───── Input records

-- pv_equiv track=rewrite | github.com/srcoulombe/etf_comparer | src/utils.py | annotate_holdings
-- ===== SOURCE A (Python) =====
-- from typing import Mapping, List, Tuple, Callable, Union, Iterable, Any
--
-- def annotate_holdings(query_output: Mapping[str, Mapping[str, Mapping]]) -> Mapping[str, str]:
--     """Returns a dictionary mapping each holding held by >= 1 ETF in `query_output`
--     to a string of length = `len(query_output)`. These strings (annotations) are comprised of
--     `1`s and `0`s such that `annotations[i] == '1'` if the corresponding holding was held by
--     ETF `i` and `'0'` otherwise.
--
--     Parameters
--     ----------
--     query_output : Mapping[str, Mapping[str, Mapping]]
--         Dictionary mapping an ETF ticker (strings) to a sub-dictionary
--         mapping the ETF's holdings (strings) to metadata (e.g. the holding's weight
--         w.r.t. the ETF).
--         See the documentation for the `get_holdings_and_weights_for_etfs` method from
--         `src.dbms.SQLDatabaseClient` or `src.dbms.TinyDBDatabaseClient`.
--
--     Returns
--     -------
--     Mapping[str, str]
--         A dictionary mapping a holding ticker (string) to an annotation string
--         whose `ith` character indicates whether the `ith` ETF held the corresponding holding
--         (`'1'`) or not (`'0'`).
--
--     Examples
--     --------
--     >>> sample = {"etf1": {"tickerA": {"weight": 0.5}, "tickerB": {"weight": 0.5}}, "etf2": {"tickerC": {"weight": 1.0}}}
--     >>> out = annotate_holdings(sample)
--     >>> assert out == {"tickerA": '10', "tickerB": '10', "tickerC": '01'}
--     >>> sample = {"etf1": {"tickerA": {"weight": 0.5}, "tickerB": {"weight": 0.5}}, "etf2": {"tickerC": {"weight": 1.0}}, "etf3": {"tickerA": {"weight": 0.9}, "tickerB": {"weight": 0.05}, "tickerD": {"weight": 0.05}}}
--     >>> out = annotate_holdings(sample)
--     >>> assert out == {'tickerA': '101', 'tickerB': '101', 'tickerC': '010', 'tickerD': '001'}
--
--     """
--     all_holdings_with_annotations: Mapping[str, tuple] = dict()
--     # loop over all ETFs
--     for i, (etf, etf_holdings_dict) in enumerate(query_output.items()):
--         # loop over each holding in the current ETF
--         for holding in etf_holdings_dict.keys():
--             current_annotation = all_holdings_with_annotations.get(
--                 holding,
--                 [0]*len(query_output)
--             )
--             current_annotation[i] = 1
--             all_holdings_with_annotations[holding] = current_annotation
--     return {
--         key: ''.join(map(str, annotation))
--         for key, annotation in
--         all_holdings_with_annotations.items()
--     }
-- ===== SOURCE B (Python) =====
-- def annotate_holdings(query_output):
--     # Pass 1: collect every holding in first-appearance order (dict as ordered set).
--     holdings = {}
--     for etf_holdings_dict in query_output.values():
--         for holding in etf_holdings_dict:
--             holdings[holding] = None
--     # Pass 2: for each holding, build its annotation by a membership test per ETF.
--     return {
--         holding: ''.join(
--             '1' if holding in etf_holdings_dict else '0'
--             for etf_holdings_dict in query_output.values()
--         )
--         for holding in holdings
--     }
-- ===== Notes on version B (the rewrite author's own statement) =====
-- stated objective: alternative
-- what changed: B replaces A's single pass with per-holding mutable 0/1 vectors (get-default, in-place index assignment, re-insert) by two transposed passes: first collect the distinct holdings in first-appearance order, then for each holding build its string directly by a membership test over the ETFs in order.
import Mathlib
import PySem

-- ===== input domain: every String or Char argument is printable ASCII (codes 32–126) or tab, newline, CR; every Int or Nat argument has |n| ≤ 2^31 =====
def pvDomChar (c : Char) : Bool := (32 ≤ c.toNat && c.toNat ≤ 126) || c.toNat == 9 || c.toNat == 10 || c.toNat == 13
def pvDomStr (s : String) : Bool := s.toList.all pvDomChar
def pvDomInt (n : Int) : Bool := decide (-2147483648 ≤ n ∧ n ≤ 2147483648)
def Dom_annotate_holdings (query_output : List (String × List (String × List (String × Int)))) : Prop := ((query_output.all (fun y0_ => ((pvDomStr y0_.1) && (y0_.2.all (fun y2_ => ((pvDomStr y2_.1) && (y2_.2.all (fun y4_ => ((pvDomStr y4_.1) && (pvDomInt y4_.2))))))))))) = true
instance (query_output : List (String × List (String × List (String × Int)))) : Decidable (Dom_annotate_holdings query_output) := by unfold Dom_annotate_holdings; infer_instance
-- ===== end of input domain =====

-- B builds the same dict by two transposed passes (collect holdings, then one membership test
-- per ETF per holding) instead of A's per-holding mutable 0/1 vectors; same cost, no speed claim.

-- ===== PORT A =====
-- A: one pass over enumerate(query_output.items()); per holding, get-or-default a 0-vector of
-- length len(query_output), set index i to 1 in place, re-insert; finally join each vector.
def annotate_holdings (query_output : List (String × List (String × List (String × Int)))) : List (String × String) :=
  let n := query_output.length
  let d : PySem.Dict String (List Int) :=
    (PySem.List.enumerate query_output 0).foldl
      (fun d ip =>
        ip.2.2.foldl
          (fun d hp =>
            d.insert hp.1 (PySem.List.pySetD (d.getD hp.1 (List.replicate n (0 : Int))) ip.1 1))
          d)
      PySem.Dict.empty
  d.items.map (fun p => (p.1, PySem.Str.join "" (p.2.map PySem.Int.toStr)))

-- ===== PORT B =====
-- B: pass 1 collects the distinct holdings in first-appearance order (dict-of-None = ordered set);
-- pass 2 builds each holding's string by testing membership in each ETF's holdings dict in order.
def annotate_holdings_alt (query_output : List (String × List (String × List (String × Int)))) : List (String × String) :=
  let holdings : PySem.Set String :=
    query_output.foldl
      (fun s p => p.2.foldl (fun s hp => PySem.Set.add s hp.1) s)
      PySem.Set.empty
  holdings.map (fun h =>
    (h, PySem.Str.join "" (query_output.map
          (fun p => if (PySem.Dict.mk p.2).contains h then "1" else "0"))))

-- ===== PRECONDITION & SPEC =====
def Spec_annotate_holdings (query_output : List (String × List (String × List (String × Int)))) (out : List (String × String)) : Prop := out = annotate_holdings_alt query_output
instance (query_output : List (String × List (String × List (String × Int)))) (out : List (String × String)) : Decidable (Spec_annotate_holdings query_output out) := by unfold Spec_annotate_holdings; infer_instance

-- ===== CLAIM (what is proved, stated in full; the proofs are below) =====
def Claim_equal_annotate_holdings : Prop := ∀ (query_output : List (String × List (String × List (String × Int)))), Dom_annotate_holdings query_output → Spec_annotate_holdings query_output (annotate_holdings query_output)

-- ===== LEMMAS AND PROOFS =====

-- the 0/1 entry B (resp. A, after rendering) produces for holding h and ETF entry p
def pvBit (h : String) (p : String × List (String × List (String × Int))) : Int :=
  if (PySem.Dict.mk p.2).contains h then 1 else 0

-- A's in-place bit-setting loop, abstracted to the vector of one holding h
def pvApplyBits (h : String) : List (String × List (String × List (String × Int))) → Nat → List Int → List Int
  | [], _, v => v
  | p :: rest, s, v => pvApplyBits h rest (s + 1) (if (PySem.Dict.mk p.2).contains h then v.set s 1 else v)

-- Python 'h in etf_holdings_dict' as membership in the key list
theorem pv_contains_iff {a : Type} (l : List (String × a)) (h : String) :
    (PySem.Dict.mk l).contains h = true ↔ h ∈ l.map Prod.fst := by
  rw [PySem.Dict.contains_iff_mem_keys]; simp [PySem.Dict.keys_mk]

-- inner loop of A: effect on the stored vector of h
theorem pv_inner_getD (hs : List (String × List (String × Int)))
    (d : PySem.Dict String (List Int)) (m : Nat) (h : String) (v0 : List Int) :
    (hs.foldl (fun d hp => d.insert hp.1 (PySem.List.pySetD (d.getD hp.1 v0) (m : Int) 1)) d).getD h v0
      = if h ∈ hs.map Prod.fst then (d.getD h v0).set m 1 else d.getD h v0 := by
  induction hs generalizing d with
  | nil => simp
  | cons hp rest ih =>
    rw [List.foldl_cons, ih]
    by_cases h2 : h = hp.1 <;> by_cases h1 : h ∈ rest.map Prod.fst <;>
      simp [h1, h2, PySem.Dict.getD_insert, PySem.List.pySetD_natCast, List.set_set]

-- outer loop of A: the stored vector of h is pvApplyBits applied to its start value
theorem pv_outer_getD (l : List (String × List (String × List (String × Int))))
    (s : Nat) (d : PySem.Dict String (List Int)) (h : String) (v0 : List Int) :
    ((PySem.List.enumerate l (s : Int)).foldl
        (fun d ip => ip.2.2.foldl
          (fun d hp => d.insert hp.1 (PySem.List.pySetD (d.getD hp.1 v0) ip.1 1)) d) d).getD h v0
      = pvApplyBits h l s (d.getD h v0) := by
  induction l generalizing s d with
  | nil => simp [pvApplyBits]
  | cons p rest ih =>
    rw [PySem.List.enumerate_cons]
    have hc : ((s : Int) + 1) = ((s + 1 : Nat) : Int) := by push_cast; ring
    rw [List.foldl_cons, hc, ih, pv_inner_getD]
    by_cases hmem : h ∈ p.2.map Prod.fst
    · rw [if_pos hmem]
      have hc2 : (PySem.Dict.mk p.2).contains h = true := (pv_contains_iff _ _).mpr hmem
      simp [pvApplyBits, hc2]
    · rw [if_neg hmem]
      have hc2 : (PySem.Dict.mk p.2).contains h = false := by
        rw [Bool.eq_false_iff]
        exact fun hx => hmem ((pv_contains_iff _ _).mp hx)
      simp [pvApplyBits, hc2]

-- closed form of pvApplyBits on an all-zero tail
theorem pv_applyBits_closed (h : String) (l : List (String × List (String × List (String × Int))))
    (pre : List Int) (m : Nat) (hm : l.length ≤ m) :
    pvApplyBits h l pre.length (pre ++ List.replicate m 0)
      = pre ++ l.map (pvBit h) ++ List.replicate (m - l.length) 0 := by
  induction l generalizing pre m with
  | nil => simp [pvApplyBits]
  | cons p rest ih =>
    obtain ⟨m', rfl⟩ : ∃ m', m = m' + 1 := ⟨m - 1, by simp at hm; omega⟩
    have hm' : rest.length ≤ m' := by simp at hm; omega
    have key : ∀ b : Int,
        pvApplyBits h rest (pre ++ [b]).length ((pre ++ [b]) ++ List.replicate m' 0)
          = (pre ++ [b]) ++ rest.map (pvBit h) ++ List.replicate (m' - rest.length) 0 :=
      fun b => ih (pre ++ [b]) m' hm'
    simp only [pvApplyBits, List.replicate_succ]
    by_cases hc : (PySem.Dict.mk p.2).contains h
    · have h1 : (pre ++ 0 :: List.replicate m' 0).set pre.length (1 : Int)
          = (pre ++ [(1 : Int)]) ++ List.replicate m' 0 := by
        rw [List.set_append]; simp
      have h2 := key 1
      simp only [List.length_append, List.length_singleton] at h2
      rw [if_pos hc, h1, h2]
      simp [pvBit, hc]
    · have h1 : pre ++ (0 : Int) :: List.replicate m' 0
          = (pre ++ [(0 : Int)]) ++ List.replicate m' 0 := by simp
      have h2 := key 0
      simp only [List.length_append, List.length_singleton] at h2
      rw [if_neg hc, h1, h2]
      simp [pvBit, hc]

-- keys of A's dict = B's holdings set
theorem pv_keys (l : List (String × List (String × List (String × Int))))
    (s : Nat) (d : PySem.Dict String (List Int)) (v0 : List Int) :
    ((PySem.List.enumerate l (s : Int)).foldl
        (fun d ip => ip.2.2.foldl
          (fun d hp => d.insert hp.1 (PySem.List.pySetD (d.getD hp.1 v0) ip.1 1)) d) d).keys
      = l.foldl (fun ks p => p.2.foldl (fun ks hp => PySem.Set.add ks hp.1) ks) d.keys := by
  induction l generalizing s d with
  | nil => simp
  | cons p rest ih =>
    rw [PySem.List.enumerate_cons]
    have hc : ((s : Int) + 1) = ((s + 1 : Nat) : Int) := by push_cast; ring
    simp only [List.foldl_cons, hc, ih]
    rw [PySem.Dict.keys_foldl_insert_key (key := Prod.fst), ← PySem.Set.update_map_eq_foldl_add]

theorem pv_nodup_keys (l : List (String × List (String × List (String × Int))))
    (s : Nat) (d : PySem.Dict String (List Int)) (v0 : List Int) (hd : d.keys.Nodup) :
    ((PySem.List.enumerate l (s : Int)).foldl
        (fun d ip => ip.2.2.foldl
          (fun d hp => d.insert hp.1 (PySem.List.pySetD (d.getD hp.1 v0) ip.1 1)) d) d).keys.Nodup := by
  induction l generalizing s d with
  | nil => simpa
  | cons p rest ih =>
    rw [PySem.List.enumerate_cons]
    have hc : ((s : Int) + 1) = ((s + 1 : Nat) : Int) := by push_cast; ring
    simp only [List.foldl_cons, hc]
    exact ih _ _ (PySem.Dict.nodup_keys_foldl_insert_key _ Prod.fst _ _ hd)

-- ===== VERDICT (by name: the statement is the Claim_ definition above) =====
theorem annotate_holdings_spec : Claim_equal_annotate_holdings := by
  intro q _
  unfold Spec_annotate_holdings annotate_holdings annotate_holdings_alt
  dsimp only
  have hnd := pv_nodup_keys q 0 PySem.Dict.empty (List.replicate q.length 0) (by simp)
  have hk := pv_keys q 0 PySem.Dict.empty (List.replicate q.length 0)
  simp only [Nat.cast_zero] at hnd hk
  rw [PySem.Dict.items_eq_map_keys _ hnd (List.replicate q.length 0), List.map_map, hk,
    PySem.Dict.keys_empty]
  refine List.map_congr_left (fun k _ => ?_)
  have hg := pv_outer_getD q 0 PySem.Dict.empty k (List.replicate q.length 0)
  simp only [Nat.cast_zero, PySem.Dict.getD_empty] at hg
  have hcl := pv_applyBits_closed k q [] q.length le_rfl
  simp only [List.length_nil, List.nil_append, Nat.sub_self, List.replicate_zero,
    List.append_nil] at hcl
  simp only [Function.comp, hg, hcl]
  rw [List.map_map]
  refine congrArg (fun s => (k, PySem.Str.join "" s)) (List.map_congr_left fun p _ => ?_)
  simp only [Function.comp_apply, pvBit]
  by_cases hc : (PySem.Dict.mk p.2).contains k = true
  · rw [if_pos hc, if_pos hc]; rfl
  · rw [if_neg hc, if_neg hc]; rfl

──────────

**Exercise**: In the records above, the line with "rw [List.foldl_cons, hc, ih, pv_inner_getD]" marks the start and the line with "theorem pv_applyBits_closed (h" marks the end; copy that stretch exactly, both lines included, and nothing else.

**Answer box**:
    rw [List.foldl_cons, hc, ih, pv_inner_getD]
    by_cases hmem : h ∈ p.2.map Prod.fst
    · rw [if_pos hmem]
      have hc2 : (PySem.Dict.mk p.2).contains h = true := (pv_contains_iff _ _).mpr hmem
      simp [pvApplyBits, hc2]
    · rw [if_neg hmem]
      have hc2 : (PySem.Dict.mk p.2).contains h = false := by
        rw [Bool.eq_false_iff]
        exact fun hx => hmem ((pv_contains_iff _ _).mp hx)
      simp [pvApplyBits, hc2]

-- closed form of pvApplyBits on an all-zero tail
theorem pv_applyBits_closed (h : String) (l : List (String × List (String × List (String × Int))))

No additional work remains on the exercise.